Israel werde Tausende Soldaten einsetzen müssen, um die Hamas im Häuserkampf besiegen zu können, sagte Reisner, der als Oberst dem österreichischen Generalstab angehört. “Schon um einen einzelnen Scharfschützen zu bekämpfen, braucht man eine ganze Gruppe von acht oder zehn Soldaten”, erklärte er Table.Media. Aus diesem Grund hätten die Israel Defense Forces (IDF) auch mehr als 350.000 Reservisten eingezogen. Zugleich sei die Massenmobilisierung “ein Zeichen im Informationsraum an Israels Feinde, dass sie sich keinen Illusionen über mangelnde Entschlossenheit hingeben sollten”.

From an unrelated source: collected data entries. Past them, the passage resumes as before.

-- pv_equiv track=rewrite | github.com/davidfarmer/SL3X | utilities.py | text_before
-- ===== SOURCE A (Python) =====
-- def text_before(text, target):
--     """If text is of the form *target*, return (*,target*).
--     Otherwise, return ("",text)
--     Note that target can be a tuple.
--     """
--
--     thetext = text
--     thetarget = target
--
--     if isinstance(thetarget, str):  # basestring uncludes str and unicode
--         thetarget = [thetarget]
--     thetarget = tuple(thetarget)
--
--     firstpart = ""
--
--     while thetext and not thetext.startswith(thetarget):
--         firstpart += thetext[0]
--         thetext = thetext[1:]
--
--     if thetext:
--         return (firstpart,thetext)
--     else:
--         return("",text)
-- ===== SOURCE B (Python) =====
-- def text_before(text, target):
--     """Split text at the earliest position where some target matches,
--     using str.find per target instead of a per-position startswith scan."""
--     if isinstance(target, str):
--         target = [target]
--     target = tuple(target)
--     hits = [p for p in (text.find(t) for t in target) if p != -1]
--     i = min(hits) if hits else -1
--     if i != -1 and text[i:]:
--         return (text[:i], text[i:])
--     return ("", text)
-- ===== Notes on version B (the rewrite author's own statement) =====
-- stated objective: faster
-- what changed: replaces A's per-position loop (pop one char, re-test startswith, rebuild strings) by a single str.find per target plus two slices, so the scan runs inside the C substring search instead of a Python while-loop with quadratic string concatenation
import Mathlib
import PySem

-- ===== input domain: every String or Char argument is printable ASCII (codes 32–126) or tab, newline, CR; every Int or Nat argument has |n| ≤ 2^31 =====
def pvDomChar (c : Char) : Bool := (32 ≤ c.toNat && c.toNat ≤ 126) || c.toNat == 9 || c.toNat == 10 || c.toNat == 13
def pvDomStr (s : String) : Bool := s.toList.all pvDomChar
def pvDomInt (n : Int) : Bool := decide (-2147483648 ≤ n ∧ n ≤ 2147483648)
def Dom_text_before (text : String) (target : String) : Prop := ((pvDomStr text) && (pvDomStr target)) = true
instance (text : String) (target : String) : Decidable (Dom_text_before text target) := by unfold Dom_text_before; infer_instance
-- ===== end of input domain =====

-- B replaces A's per-position startswith loop by one str.find plus two slices (faster mechanism: one substring search instead of a quadratic rebuild loop); return values proved equal on all inputs.

-- ===== PORT A =====
-- A's while loop: while thetext and not thetext.startswith(target): firstpart += thetext[0]; thetext = thetext[1:]
-- (target, a str here, is wrapped to the one-element tuple (target,), so startswith tests just target)
def tbLoopA (tgt : List Char) : List Char → List Char → List Char × List Char
  | [], fp => (fp, [])
  | c :: rest, fp =>
      if PySem.Chars.startswith (c :: rest) tgt then (fp, c :: rest)
      else tbLoopA tgt rest (fp ++ [c])

def text_before (text : String) (target : String) : String × String :=
  let r := tbLoopA target.toList text.toList []
  if r.2 ≠ [] then (String.ofList r.1, String.ofList r.2) else ("", text)

-- ===== PORT B =====
-- Source B specialised to a str target (the Lean signature fixes target : String): the
-- hits list is [text.find(target)] filtered on ≠ -1, so i = min(hits or [-1]) = text.find(target).
def text_before_alt (text : String) (target : String) : String × String :=
  let i := PySem.Str.find text target
  if i ≠ -1 ∧ PySem.Str.slice text (some i) none ≠ "" then
    (PySem.Str.slice text none (some i), PySem.Str.slice text (some i) none)
  else ("", text)

-- ===== PRECONDITION & SPEC =====
def Spec_text_before (text : String) (target : String) (out : String × String) : Prop := out = text_before_alt text target
instance (text : String) (target : String) (out : String × String) : Decidable (Spec_text_before text target out) := by unfold Spec_text_before; infer_instance

-- ===== CLAIM (what is proved, stated in full; the proofs are below) =====
def Claim_equal_text_before : Prop := ∀ (text : String) (target : String), Dom_text_before text target → Spec_text_before text target (text_before text target)

-- ===== LEMMAS AND PROOFS =====

-- find on a cons, when the pattern is not a prefix at position 0
lemma find_cons_of_not_prefix (c : Char) (s t : List Char) (h : ¬ t <+: c :: s) :
    PySem.Chars.find (c :: s) t =
      if PySem.Chars.find s t = -1 then -1 else PySem.Chars.find s t + 1 := by
  by_cases hinf : t <:+: c :: s
  · have htail : t <:+: s := (List.infix_cons_iff.mp hinf).resolve_left h
    have hg : 0 ≤ PySem.Chars.find s t := (PySem.Chars.find_nonneg_iff s t).mpr htail
    have hf : 0 ≤ PySem.Chars.find (c :: s) t := (PySem.Chars.find_nonneg_iff _ t).mpr hinf
    obtain ⟨hgpre, hgmin⟩ := PySem.Chars.find_spec hg
    obtain ⟨hfpre, hfmin⟩ := PySem.Chars.find_spec hf
    set g := (PySem.Chars.find s t).toNat with hgdef
    set f := (PySem.Chars.find (c :: s) t).toNat with hfdef
    have hfne : f ≠ 0 := by
      intro h0; rw [h0] at hfpre; simp at hfpre; exact h hfpre
    have hfpre' : t <+: s.drop (f - 1) := by
      have hf1 : f = (f - 1) + 1 := by omega
      rw [hf1] at hfpre
      simpa using hfpre
    have h1 : g ≤ f - 1 := by
      by_contra hlt
      exact hgmin (f - 1) (by omega) hfpre'
    have h2 : f ≤ g + 1 := by
      by_contra hlt
      have : t <+: (c :: s).drop (g + 1) := by simpa using hgpre
      exact hfmin (g + 1) (by omega) this
    have : f = g + 1 := by omega
    have hne : PySem.Chars.find s t ≠ -1 := by omega
    rw [if_neg hne]
    omega
  · have h1 : PySem.Chars.find (c :: s) t = -1 := (PySem.Chars.find_eq_neg_one_iff _ t).mpr hinf
    have h2 : PySem.Chars.find s t = -1 :=
      (PySem.Chars.find_eq_neg_one_iff s t).mpr (fun hs => hinf (hs.trans (List.infix_cons_iff.mpr (Or.inr (List.infix_refl s)))))
    simp [h1, h2]

-- A's loop characterised by find, for a nonempty pattern
lemma tbLoopA_find (t : List Char) (ht : t ≠ []) :
    ∀ (s fp : List Char),
      tbLoopA t s fp =
        if PySem.Chars.find s t = -1 then (fp ++ s, [])
        else (fp ++ s.take (PySem.Chars.find s t).toNat, s.drop (PySem.Chars.find s t).toNat) := by
  intro s
  induction s with
  | nil =>
    intro fp
    have : PySem.Chars.find ([] : List Char) t = -1 :=
      (PySem.Chars.find_eq_neg_one_iff [] t).mpr (by simp [List.infix_nil, ht])
    simp [tbLoopA, this]
  | cons c rest ih =>
    intro fp
    by_cases hp : t <+: c :: rest
    · have hsw : PySem.Chars.startswith (c :: rest) t = true := (PySem.Chars.startswith_iff _ t).mpr hp
      have hinf : t <:+: c :: rest := hp.isInfix
      have hf : 0 ≤ PySem.Chars.find (c :: rest) t := (PySem.Chars.find_nonneg_iff _ t).mpr hinf
      obtain ⟨_, hfmin⟩ := PySem.Chars.find_spec hf
      have hf0 : (PySem.Chars.find (c :: rest) t).toNat = 0 := by
        by_contra h0
        exact hfmin 0 (by omega) (by simpa using hp)
      have hne : PySem.Chars.find (c :: rest) t ≠ -1 := by omega
      simp [tbLoopA, hsw, hne, hf0]
    · have hsw : PySem.Chars.startswith (c :: rest) t = false := by
        rw [← Bool.not_eq_true, PySem.Chars.startswith_iff]; exact hp
      have hcons := find_cons_of_not_prefix c rest t hp
      by_cases hrest : PySem.Chars.find rest t = -1
      · simp [tbLoopA, hsw, ih, hrest, hcons]
      · have hg : 0 ≤ PySem.Chars.find rest t := by
          have := PySem.Chars.neg_one_le_find rest t; omega
        have hne : PySem.Chars.find (c :: rest) t ≠ -1 := by rw [hcons, if_neg hrest]; omega
        have htn : (PySem.Chars.find (c :: rest) t).toNat = (PySem.Chars.find rest t).toNat + 1 := by
          rw [hcons, if_neg hrest]; omega
        simp [tbLoopA, hsw, ih, hrest, hne, htn, List.take_succ_cons, List.drop_succ_cons]

lemma ofList_eq_iff (l : List Char) (s : String) : String.ofList l = s ↔ l = s.toList := by
  constructor
  · intro h; rw [← h]; simp
  · intro h; rw [h]; simp

theorem text_before_eq (text target : String) :
    text_before text target = text_before_alt text target := by
  unfold text_before text_before_alt
  by_cases ht : target.toList = []
  · -- empty target: find = 0, loop exits immediately
    have hfind : PySem.Str.find text target = 0 := by
      rw [PySem.Str.find_eq, ht, PySem.Chars.find_nil]
    cases hs : text.toList with
    | nil =>
      have htext : text = "" := by
        have := congrArg String.ofList hs; simpa using this
      have h1 : PySem.Str.slice "" (some 0) none = "" := by decide
      simp [ht, tbLoopA, htext, h1]
    | cons c rest =>
      have hsw : PySem.Chars.startswith (c :: rest) target.toList = true := by
        rw [PySem.Chars.startswith_iff, ht]; exact List.nil_prefix
      have hslice : PySem.Str.slice text (some 0) none = text := by
        rw [← String.toList_inj, PySem.Str.toList_slice]
        simp [PySem.Chars.slice_eq_listSlice, PySem.List.slice_from text.toList (a := 0) (by omega)]
      have hslice0 : PySem.Str.slice text none (some 0) = "" := by
        rw [← String.toList_inj, PySem.Str.toList_slice]
        simp [PySem.Chars.slice_eq_listSlice, PySem.List.slice_to text.toList (b := 0) (by omega)]
      have htext : text ≠ "" := by
        intro h; rw [h] at hs; simp at hs
      simp only [tbLoopA, hsw, if_true, hfind]
      simp [hslice, hslice0, htext, ofList_eq_iff, hs]
  · -- nonempty target
    have hloop := tbLoopA_find target.toList ht text.toList
    rw [PySem.Str.find_eq]
    by_cases hf : PySem.Chars.find text.toList target.toList = -1
    · simp [hloop, hf]
    · have h0 : 0 ≤ PySem.Chars.find text.toList target.toList := by
        have := PySem.Chars.neg_one_le_find text.toList target.toList; omega
      obtain ⟨hpre, _⟩ := PySem.Chars.find_spec h0
      have hdropne : text.toList.drop (PySem.Chars.find text.toList target.toList).toNat ≠ [] := by
        intro hnil; rw [hnil] at hpre
        exact ht (List.prefix_nil.mp hpre)
      have hsfrom : (PySem.Str.slice text (some (PySem.Chars.find text.toList target.toList)) none).toList
          = text.toList.drop (PySem.Chars.find text.toList target.toList).toNat := by
        rw [PySem.Str.toList_slice]
        simp [PySem.Chars.slice_eq_listSlice, PySem.List.slice_from text.toList h0]
      have hsto : (PySem.Str.slice text none (some (PySem.Chars.find text.toList target.toList))).toList
          = text.toList.take (PySem.Chars.find text.toList target.toList).toNat := by
        rw [PySem.Str.toList_slice]
        simp [PySem.Chars.slice_eq_listSlice, PySem.List.slice_to text.toList h0]
      have hsne : PySem.Str.slice text (some (PySem.Chars.find text.toList target.toList)) none ≠ "" := by
        intro h
        rw [← String.toList_inj, hsfrom, show ("" : String).toList = [] from rfl] at h
        exact hdropne h
      simp only [hloop, if_neg hf, List.nil_append]
      simp [hf, hsne, hdropne, ofList_eq_iff, hsfrom, hsto]

-- ===== VERDICT (by name: the statement is the Claim_ definition above) =====
theorem text_before_spec : Claim_equal_text_before := by
  intro text target _
  unfold Spec_text_before
  exact text_before_eq text target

Die Hamas habe durch ihren Terrorüberfall am 7. Oktober im Informationskrieg einen “überraschenden Erfolg” erzielt, “vor allem dahingehend, dass der Nimbus der Unbesiegbarkeit der israelischen Armee einen Schlag versetzt bekommen hat”. Zugleich habe der Angriff in den frühen Morgenstunden des jüdischen Feiertags Simchat Tora für “Chaos und Übersättigung der israelischen Sicherheitseinrichtungen” gesorgt. “Für einen halben Tag war die Armee dadurch wie gelähmt, aber das hat der Hamas gereicht an diesem schwarzen Schabbat-Morgen”, so Reisner. Das komplette Interview von Markus Bickel lesen Sie im Security.Table.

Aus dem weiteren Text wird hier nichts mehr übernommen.